§ **RECORD EXCERPTS**:
-- pv_equiv track=rewrite | github.com/alswo1212/jungle_baekjoon | 백준/Gold/10026. 적록색약/적록색약.py | convert_picture
-- ===== SOURCE A (Python) =====
-- def convert_picture(picture:list[str], bundles:list[str]) -> list[list[int]]:
--     result = []
--     for i in range(len(picture)):
--         row = []
--         for j in range(len(picture[i])):
--             for idx, bundle in enumerate(bundles):
--                 if picture[i][j] in bundle:
--                     row.append(idx)
--                     break
--         result.append(row)
--     return result
-- ===== SOURCE B (Python) =====
-- def convert_picture(picture: list[str], bundles: list[str]) -> list[list[int]]:
--     result = []
--     for row in picture:
--         marks = [None] * len(row)
--         for idx, b in reversed(list(enumerate(bundles))):
--             marks = [idx if ch in b else m for ch, m in zip(row, marks)]
--         result.append([m for m in marks if m is not None])
--     return result
-- ===== Notes on version B (the rewrite author's own statement) =====
-- stated objective: alternative
-- what changed: Bundle-major sweep: iterates bundles back-to-front per row, overwriting a positional marks array so the lowest bundle index wins by last overwrite, then filters unmarked cells; replaces A's pixel-major first-match scan with break.
import Mathlib
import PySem

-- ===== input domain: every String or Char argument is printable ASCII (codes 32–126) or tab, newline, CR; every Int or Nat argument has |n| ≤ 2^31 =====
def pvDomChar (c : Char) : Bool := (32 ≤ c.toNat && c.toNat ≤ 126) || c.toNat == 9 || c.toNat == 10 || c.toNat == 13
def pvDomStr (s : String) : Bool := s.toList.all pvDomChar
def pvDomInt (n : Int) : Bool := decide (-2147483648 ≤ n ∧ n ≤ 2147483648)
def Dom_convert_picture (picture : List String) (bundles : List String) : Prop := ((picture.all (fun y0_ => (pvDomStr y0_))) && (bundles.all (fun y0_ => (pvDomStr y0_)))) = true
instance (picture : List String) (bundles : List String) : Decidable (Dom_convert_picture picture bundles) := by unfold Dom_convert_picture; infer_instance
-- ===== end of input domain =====

-- B sweeps bundles back-to-front per row, overwriting a positional marks array, instead of A's per-cell first-match scan; equivalence proved on all inputs.

-- ===== PORT A =====
-- inner 'for idx, bundle in enumerate(bundles): if ch in bundle: append(idx); break'
-- ('ch in bundle' for the single char ch is char membership in the bundle's characters)
def pvScanBundles (c : Char) : List (Int × String) → Option Int
  | [] => none
  | (i, b) :: rest => if b.toList.contains c then some i else pvScanBundles c rest

def convert_picture (picture : List String) (bundles : List String) : List (List Int) :=
  picture.foldl (fun result rowStr =>
    result ++ [rowStr.toList.foldl (fun row c =>
      match pvScanBundles c (PySem.List.enumerate bundles 0) with
      | some idx => row ++ [idx]
      | none => row) []]) []

-- ===== PORT B =====
-- 'marks = [idx if ch in b else m for ch, m in zip(row, marks)]'
def pvMark (row : List Char) (marks : List (Option Int)) (idx : Int) (b : String) : List (Option Int) :=
  (row.zip marks).map (fun p => if b.toList.contains p.1 then some idx else p.2)

def convert_picture_alt (picture : List String) (bundles : List String) : List (List Int) :=
  picture.foldl (fun result rowStr =>
    result ++ [(((PySem.List.enumerate bundles 0).reverse).foldl
      (fun marks p => pvMark rowStr.toList marks p.1 p.2)
      (rowStr.toList.map (fun _ => none))).filterMap (fun m => m)]) []

-- ===== PRECONDITION & SPEC =====
def Spec_convert_picture (picture : List String) (bundles : List String) (out : List (List Int)) : Prop := out = convert_picture_alt picture bundles
instance (picture : List String) (bundles : List String) (out : List (List Int)) : Decidable (Spec_convert_picture picture bundles out) := by unfold Spec_convert_picture; infer_instance

-- ===== CLAIM (what is proved, stated in full; the proofs are below) =====
def Claim_equal_convert_picture : Prop := ∀ (picture : List String) (bundles : List String), Dom_convert_picture picture bundles → Spec_convert_picture picture bundles (convert_picture picture bundles)

-- ===== LEMMAS AND PROOFS =====

-- marking applied to marks that are already a per-position scan pushes one pair onto the scan
lemma pvMark_map_scan (row : List Char) (ps : List (Int × String)) (i : Int) (b : String) :
    pvMark row (row.map (fun c => pvScanBundles c ps)) i b =
      row.map (fun c => pvScanBundles c ((i, b) :: ps)) := by
  unfold pvMark
  induction row with
  | nil => simp
  | cons c cs ih =>
    simp only [List.map_cons, List.zip_cons_cons, ih]
    simp [pvScanBundles]

-- the reversed bundle sweep computes the per-position first-match scan
lemma pvSweep_eq_scan (row : List Char) (ps : List (Int × String)) :
    (ps.reverse.foldl (fun marks p => pvMark row marks p.1 p.2) (row.map (fun _ => none))) =
      row.map (fun c => pvScanBundles c ps) := by
  rw [List.foldl_reverse]
  induction ps with
  | nil => simp [pvScanBundles]
  | cons p ps ih =>
    simp only [List.foldr_cons, ih]
    exact pvMark_map_scan row ps p.1 p.2

-- A's inner append-on-hit loop is a filterMap
lemma pvRow_foldl (f : Char → Option Int) (cs : List Char) :
    ∀ acc : List Int,
      (cs.foldl (fun row c => match f c with | some idx => row ++ [idx] | none => row) acc) =
        acc ++ cs.filterMap f := by
  induction cs with
  | nil => intro acc; simp
  | cons c cs ih =>
    intro acc
    simp only [List.foldl_cons, List.filterMap_cons]
    cases h : f c <;> simp [ih]

-- ===== VERDICT (by name: the statement is the Claim_ definition above) =====
theorem convert_picture_spec : Claim_equal_convert_picture := by
  intro picture bundles _
  unfold Spec_convert_picture convert_picture convert_picture_alt
  apply PySem.List.foldl_congr_mem
  intro acc rowStr _
  rw [pvSweep_eq_scan, pvRow_foldl]
  simp [List.filterMap_map, Function.comp]
-- pv_equiv track=rewrite | github.com/ayush-garg341/python | data_structures/two_pointers/mim_window_sort.py | mim_window_sort
-- ===== SOURCE A (Python) =====
-- import math
--
-- def mim_window_sort(arr):
--     n = len(arr)
--     mim_num = math.inf
--     for i in range(1, n):
--         if arr[i] < arr[i - 1]:
--             mim_num = min(mim_num, arr[i])
--
--     max_num = -math.inf
--     for i in range(n - 2, -1, -1):
--         if arr[i] > arr[i + 1]:
--             max_num = max(max_num, arr[i])
--
--     low = 0
--     for i in range(n):
--         if arr[i] > mim_num:
--             low = i
--             break
--
--     high = n - 1
--     for i in range(n - 1, -1, -1):
--         if arr[i] < max_num:
--             high = i
--             break
--
--     if mim_num == math.inf and max_num == -math.inf:
--         return 0
--
--     return high - low + 1
-- ===== SOURCE B (Python) =====
-- def mim_window_sort(arr):
--     s = sorted(arr)
--     lo = next((i for i, (x, y) in enumerate(zip(arr, s)) if x != y), None)
--     if lo is None:
--         return 0
--     hi = len(arr) - 1 - next(i for i, (x, y) in enumerate(zip(reversed(arr), reversed(s))) if x != y)
--     return hi - lo + 1
-- ===== Notes on version B (the rewrite author's own statement) =====
-- stated objective: simpler
-- what changed: Replaces A's four dip/bump/boundary scan passes over adjacent elements by sort-then-compare: B sorts a copy and returns the span between the first and last index where arr differs from sorted(arr) (0 if none).
import Mathlib
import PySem

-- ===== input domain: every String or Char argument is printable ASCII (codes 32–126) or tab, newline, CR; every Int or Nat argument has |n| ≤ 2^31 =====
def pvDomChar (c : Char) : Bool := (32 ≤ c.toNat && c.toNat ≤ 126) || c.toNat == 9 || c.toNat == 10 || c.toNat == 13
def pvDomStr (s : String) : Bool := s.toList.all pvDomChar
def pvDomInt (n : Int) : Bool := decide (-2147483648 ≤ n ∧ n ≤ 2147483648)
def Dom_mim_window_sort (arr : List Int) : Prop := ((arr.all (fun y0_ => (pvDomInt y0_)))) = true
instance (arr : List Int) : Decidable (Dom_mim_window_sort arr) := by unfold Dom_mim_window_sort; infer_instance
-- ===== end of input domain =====

-- B replaces A's four dip/bump/boundary passes by sort-then-compare: first/last index where arr differs
-- from sorted(arr) (objective: simpler; return value only, neither program mutates its argument).

-- ===== PORT A =====
-- arr[i] for an index known to be in range (Python list indexing)
def pvGet (arr : List Int) (i : Int) : Int := PySem.List.pyGetD arr i 0

-- mim_num loop: math.inf is modelled as `none` (min(inf, x) = x; arr[i] > inf is false)
def mimLoop (arr : List Int) : Option Int :=
  (PySem.List.pyRange 1 (arr.length : Int) 1).foldl
    (fun m i => if pvGet arr i < pvGet arr (i - 1) then
        some (match m with | none => pvGet arr i | some y => min y (pvGet arr i))
      else m) none

-- max_num loop: -math.inf is modelled as `none`
def maxLoop (arr : List Int) : Option Int :=
  (PySem.List.pyRange ((arr.length : Int) - 2) (-1) (-1)).foldl
    (fun m i => if pvGet arr i > pvGet arr (i + 1) then
        some (match m with | none => pvGet arr i | some y => max y (pvGet arr i))
      else m) none

-- `x > mim_num` where mim_num may still be math.inf (`none`)
def gtOpt (x : Int) : Option Int → Bool
  | none => false
  | some v => v < x

-- `x < max_num` where max_num may still be -math.inf (`none`)
def ltOpt (x : Int) : Option Int → Bool
  | none => false
  | some v => x < v

-- `for i in range(n): if arr[i] > mim_num: low = i; break` (low initialised to 0)
def lowLoop (arr : List Int) (mim : Option Int) : List Int → Int
  | [] => 0
  | i :: rest => if gtOpt (pvGet arr i) mim then i else lowLoop arr mim rest

-- `for i in range(n-1,-1,-1): if arr[i] < max_num: high = i; break` (high initialised to n-1)
def highLoop (arr : List Int) (mx : Option Int) : List Int → Int
  | [] => (arr.length : Int) - 1
  | i :: rest => if ltOpt (pvGet arr i) mx then i else highLoop arr mx rest

def mim_window_sort (arr : List Int) : Int :=
  let n : Int := arr.length
  let mim := mimLoop arr
  let mx := maxLoop arr
  let low := lowLoop arr mim (PySem.List.pyRange 0 n 1)
  let high := highLoop arr mx (PySem.List.pyRange (n - 1) (-1) (-1))
  if mim = none ∧ mx = none then 0 else high - low + 1

-- ===== PORT B =====
-- index of the first position where the two lists differ (none if they agree)
def firstDiff : List Int → List Int → Option Nat
  | x :: xs, y :: ys => if x = y then (firstDiff xs ys).map (· + 1) else some 0
  | _, _ => none

def mim_window_sort_alt (arr : List Int) : Int :=
  let s := PySem.List.sorted arr (fun x => x) false
  match firstDiff arr s with
  | none => 0
  | some lo =>
    let hi : Int := (arr.length : Int) - 1 - ((firstDiff arr.reverse s.reverse).getD 0 : Int)
    hi - (lo : Int) + 1

-- ===== PRECONDITION & SPEC =====
def Spec_mim_window_sort (arr : List Int) (out : Int) : Prop := out = mim_window_sort_alt arr
instance (arr : List Int) (out : Int) : Decidable (Spec_mim_window_sort arr out) := by
  unfold Spec_mim_window_sort; infer_instance

-- ===== CLAIM (what is proved, stated in full; the proofs are below) =====
def Claim_equal_mim_window_sort : Prop :=
  ∀ (arr : List Int), Dom_mim_window_sort arr → Spec_mim_window_sort arr (mim_window_sort arr)

-- ===== LEMMAS AND PROOFS =====

-- abbreviation used only in proofs: arr[k] for a Nat index
def pvA (arr : List Int) (k : Nat) : Int := arr.getD k 0

theorem pvGet_natCast (arr : List Int) (k : Nat) : pvGet arr (k : Int) = pvA arr k :=
  PySem.List.pyGetD_natCast arr k 0

-- a descent between positions j and j+1
def pvDesc (arr : List Int) (j : Nat) : Prop :=
  j + 1 < arr.length ∧ pvA arr (j + 1) < pvA arr j

-- ---- generic characterisation of the two min/max folds ----

theorem foldMin_none_iff (p : Int → Prop) [DecidablePred p] (f : Int → Int)
    (l : List Int) (acc : Option Int) :
    l.foldl (fun m i => if p i then
        some (match m with | none => f i | some y => min y (f i)) else m) acc = none ↔
      acc = none ∧ ∀ i ∈ l, ¬ p i := by
  induction l generalizing acc with
  | nil => simp
  | cons x xs ih =>
    simp only [List.foldl_cons, ih, List.mem_cons]
    constructor
    · rintro ⟨h1, h2⟩
      split at h1
      · simp at h1
      · exact ⟨h1, by rename_i hp; rintro i (rfl | hi); exact hp; exact h2 i hi⟩
    · rintro ⟨h1, h2⟩
      rw [if_neg (h2 x (Or.inl rfl))]
      exact ⟨h1, fun i hi => h2 i (Or.inr hi)⟩

theorem foldMin_le (p : Int → Prop) [DecidablePred p] (f : Int → Int)
    (l : List Int) (acc : Option Int) (m : Int)
    (h : l.foldl (fun m i => if p i then
        some (match m with | none => f i | some y => min y (f i)) else m) acc = some m) :
    (∀ y, acc = some y → m ≤ y) ∧ (∀ i ∈ l, p i → m ≤ f i) := by
  induction l generalizing acc with
  | nil => simp_all
  | cons x xs ih =>
    simp only [List.foldl_cons] at h
    rcases ih _ h with ⟨hacc, hrest⟩
    by_cases hp : p x
    · rw [if_pos hp] at hacc
      have hx : m ≤ f x := by
        cases acc with
        | none => exact hacc _ rfl
        | some y => exact (le_min_iff.mp (hacc (min y (f x)) rfl)).2
      refine ⟨fun y hy => ?_, fun i hi => ?_⟩
      · subst hy
        exact (le_min_iff.mp (hacc (min y (f x)) rfl)).1
      · rcases List.mem_cons.mp hi with rfl | hi'
        · exact fun _ => hx
        · exact hrest i hi'
    · rw [if_neg hp] at hacc
      refine ⟨hacc, fun i hi => ?_⟩
      rcases List.mem_cons.mp hi with rfl | hi'
      · exact fun hc => absurd hc hp
      · exact hrest i hi'

theorem foldMin_mem (p : Int → Prop) [DecidablePred p] (f : Int → Int)
    (l : List Int) (acc : Option Int) (m : Int)
    (h : l.foldl (fun m i => if p i then
        some (match m with | none => f i | some y => min y (f i)) else m) acc = some m) :
    acc = some m ∨ ∃ i ∈ l, p i ∧ f i = m := by
  induction l generalizing acc with
  | nil => simp_all
  | cons x xs ih =>
    simp only [List.foldl_cons] at h
    rcases ih _ h with hacc | ⟨i, hi, hp, hf⟩
    · by_cases hp : p x
      · rw [if_pos hp] at hacc
        cases acc with
        | none => simp at hacc; exact Or.inr ⟨x, List.mem_cons_self, hp, hacc⟩
        | some y =>
          simp at hacc
          rcases min_choice y (f x) with hc | hc
          · exact Or.inl (by rw [← hacc, hc])
          · exact Or.inr ⟨x, List.mem_cons_self, hp, by omega⟩
      · rw [if_neg hp] at hacc; exact Or.inl hacc
    · exact Or.inr ⟨i, List.mem_cons_of_mem _ hi, hp, hf⟩

theorem foldMax_none_iff (p : Int → Prop) [DecidablePred p] (f : Int → Int)
    (l : List Int) (acc : Option Int) :
    l.foldl (fun m i => if p i then
        some (match m with | none => f i | some y => max y (f i)) else m) acc = none ↔
      acc = none ∧ ∀ i ∈ l, ¬ p i := by
  induction l generalizing acc with
  | nil => simp
  | cons x xs ih =>
    simp only [List.foldl_cons, ih, List.mem_cons]
    constructor
    · rintro ⟨h1, h2⟩
      split at h1
      · simp at h1
      · exact ⟨h1, by rename_i hp; rintro i (rfl | hi); exact hp; exact h2 i hi⟩
    · rintro ⟨h1, h2⟩
      rw [if_neg (h2 x (Or.inl rfl))]
      exact ⟨h1, fun i hi => h2 i (Or.inr hi)⟩

theorem foldMax_ge (p : Int → Prop) [DecidablePred p] (f : Int → Int)
    (l : List Int) (acc : Option Int) (m : Int)
    (h : l.foldl (fun m i => if p i then
        some (match m with | none => f i | some y => max y (f i)) else m) acc = some m) :
    (∀ y, acc = some y → y ≤ m) ∧ (∀ i ∈ l, p i → f i ≤ m) := by
  induction l generalizing acc with
  | nil => simp_all
  | cons x xs ih =>
    simp only [List.foldl_cons] at h
    rcases ih _ h with ⟨hacc, hrest⟩
    by_cases hp : p x
    · rw [if_pos hp] at hacc
      have hx : f x ≤ m := by
        cases acc with
        | none => exact hacc _ rfl
        | some y => exact (max_le_iff.mp (hacc (max y (f x)) rfl)).2
      refine ⟨fun y hy => ?_, fun i hi => ?_⟩
      · subst hy
        exact (max_le_iff.mp (hacc (max y (f x)) rfl)).1
      · rcases List.mem_cons.mp hi with rfl | hi'
        · exact fun _ => hx
        · exact hrest i hi'
    · rw [if_neg hp] at hacc
      refine ⟨hacc, fun i hi => ?_⟩
      rcases List.mem_cons.mp hi with rfl | hi'
      · exact fun hc => absurd hc hp
      · exact hrest i hi'

theorem foldMax_mem (p : Int → Prop) [DecidablePred p] (f : Int → Int)
    (l : List Int) (acc : Option Int) (m : Int)
    (h : l.foldl (fun m i => if p i then
        some (match m with | none => f i | some y => max y (f i)) else m) acc = some m) :
    acc = some m ∨ ∃ i ∈ l, p i ∧ f i = m := by
  induction l generalizing acc with
  | nil => simp_all
  | cons x xs ih =>
    simp only [List.foldl_cons] at h
    rcases ih _ h with hacc | ⟨i, hi, hp, hf⟩
    · by_cases hp : p x
      · rw [if_pos hp] at hacc
        cases acc with
        | none => simp at hacc; exact Or.inr ⟨x, List.mem_cons_self, hp, hacc⟩
        | some y =>
          simp at hacc
          rcases max_choice y (f x) with hc | hc
          · exact Or.inl (by rw [← hacc, hc])
          · exact Or.inr ⟨x, List.mem_cons_self, hp, by omega⟩
      · rw [if_neg hp] at hacc; exact Or.inl hacc
    · exact Or.inr ⟨i, List.mem_cons_of_mem _ hi, hp, hf⟩

-- ---- first-hit characterisation of the two break loops ----

theorem lowLoop_eq (arr : List Int) (mo : Option Int) (l : List Int) (i0 : Int)
    (hl : l.Pairwise (· < ·)) (hmem : i0 ∈ l)
    (hq : gtOpt (pvGet arr i0) mo = true)
    (hb : ∀ j ∈ l, j < i0 → gtOpt (pvGet arr j) mo = false) :
    lowLoop arr mo l = i0 := by
  induction l with
  | nil => simp at hmem
  | cons x xs ih =>
    rcases List.pairwise_cons.mp hl with ⟨hx, hxs⟩
    by_cases hqx : gtOpt (pvGet arr x) mo = true
    · have hxi : x = i0 := by
        rcases List.mem_cons.mp hmem with rfl | hm
        · rfl
        · by_contra hne
          have hlt : x < i0 := hx _ hm
          simp [hb x List.mem_cons_self hlt] at hqx
      rw [lowLoop, if_pos hqx, hxi]
    · have hne : x ≠ i0 := fun h => hqx (h ▸ hq)
      rw [lowLoop, if_neg hqx]
      exact ih hxs ((List.mem_cons.mp hmem).resolve_left (fun h => hne h.symm))
        (fun j hj hji => hb j (List.mem_cons_of_mem _ hj) hji)
-- pv_equiv track=rewrite | github.com/cshaizhihao/smartclash-gen | web/dev_server.py | _parse_flow_style_mapping
-- ===== SOURCE A (Python) =====
-- def _split_flow_style_fields(text):
--     fields = []
--     buf = []
--     depth = 0
--     in_single = False
--     in_double = False
--     prev = ''
--     for ch in text:
--         if ch == "'" and not in_double and prev != '\\':
--             in_single = not in_single
--         elif ch == '"' and not in_single and prev != '\\':
--             in_double = not in_double
--         elif not in_single and not in_double:
--             if ch in '{[':
--                 depth += 1
--             elif ch in '}]' and depth > 0:
--                 depth -= 1
--             elif ch == ',' and depth == 0:
--                 fields.append(''.join(buf).strip())
--                 buf = []
--                 prev = ch
--                 continue
--         buf.append(ch)
--         prev = ch
--     if buf:
--         fields.append(''.join(buf).strip())
--     return fields
--
-- def _parse_flow_style_mapping(text):
--     text = (text or '').strip()
--     if text.startswith('{') and text.endswith('}'):
--         text = text[1:-1]
--     result = {}
--     for item in _split_flow_style_fields(text):
--         if ':' not in item:
--             continue
--         key, value = item.split(':', 1)
--         key = key.strip().strip("'\"")
--         value = value.strip().strip(',').strip()
--         value = value.strip("'\"")
--         result[key] = value
--     return result
-- ===== SOURCE B (Python) =====
-- def _find_top_comma(s, start):
--     # index of the first comma at bracket depth 0 outside quotes, scanning s[start:]
--     depth = 0
--     sq = dq = False
--     prev = ''
--     for i in range(start, len(s)):
--         ch = s[i]
--         if ch == "'" and not dq and prev != '\\':
--             sq = not sq
--         elif ch == '"' and not sq and prev != '\\':
--             dq = not dq
--         elif not sq and not dq:
--             if ch in '{[':
--                 depth += 1
--             elif ch in '}]' and depth > 0:
--                 depth -= 1
--             elif ch == ',' and depth == 0:
--                 return i
--         prev = ch
--     return -1
--
-- def _emit(item, result):
--     item = item.strip()
--     if ':' in item:
--         key, value = item.split(':', 1)
--         result[key.strip().strip("'\"")] = \
--             value.strip().strip(',').strip().strip("'\"")
--
-- def _parse_flow_style_mapping(text):
--     # Separator-index decomposition: repeatedly locate the next top-level comma
--     # and slice the field out of the string; no character buffer, no field list.
--     s = (text or '').strip()
--     if s.startswith('{') and s.endswith('}'):
--         s = s[1:-1]
--     result = {}
--     start = 0
--     while True:
--         i = _find_top_comma(s, start)
--         if i < 0:
--             break
--         _emit(s[start:i], result)
--         start = i + 1
--     if start < len(s):
--         _emit(s[start:], result)
--     return result
-- ===== Notes on version B (the rewrite author's own statement) =====
-- stated objective: alternative
-- what changed: A runs a buffering state machine that accumulates characters into fields, builds the complete field list, then parses it in a second loop; B never buffers characters or builds a field list: it repeatedly locates the index of the next top-level comma and slices each key:value field directly out of the string, emitting it into the dict, restarting the scanner state per segment.
import Mathlib
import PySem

§ **ASSIGNMENT**:
Take exactly the lines from the one containing "let mim := mimLoop arr" through the one containing "def firstDiff : List" in the data above, and output them with nothing added.

§ **ANSWER TO THIS PROBLEM**:
  let mim := mimLoop arr
  let mx := maxLoop arr
  let low := lowLoop arr mim (PySem.List.pyRange 0 n 1)
  let high := highLoop arr mx (PySem.List.pyRange (n - 1) (-1) (-1))
  if mim = none ∧ mx = none then 0 else high - low + 1

-- ===== PORT B =====
-- index of the first position where the two lists differ (none if they agree)
def firstDiff : List Int → List Int → Option Nat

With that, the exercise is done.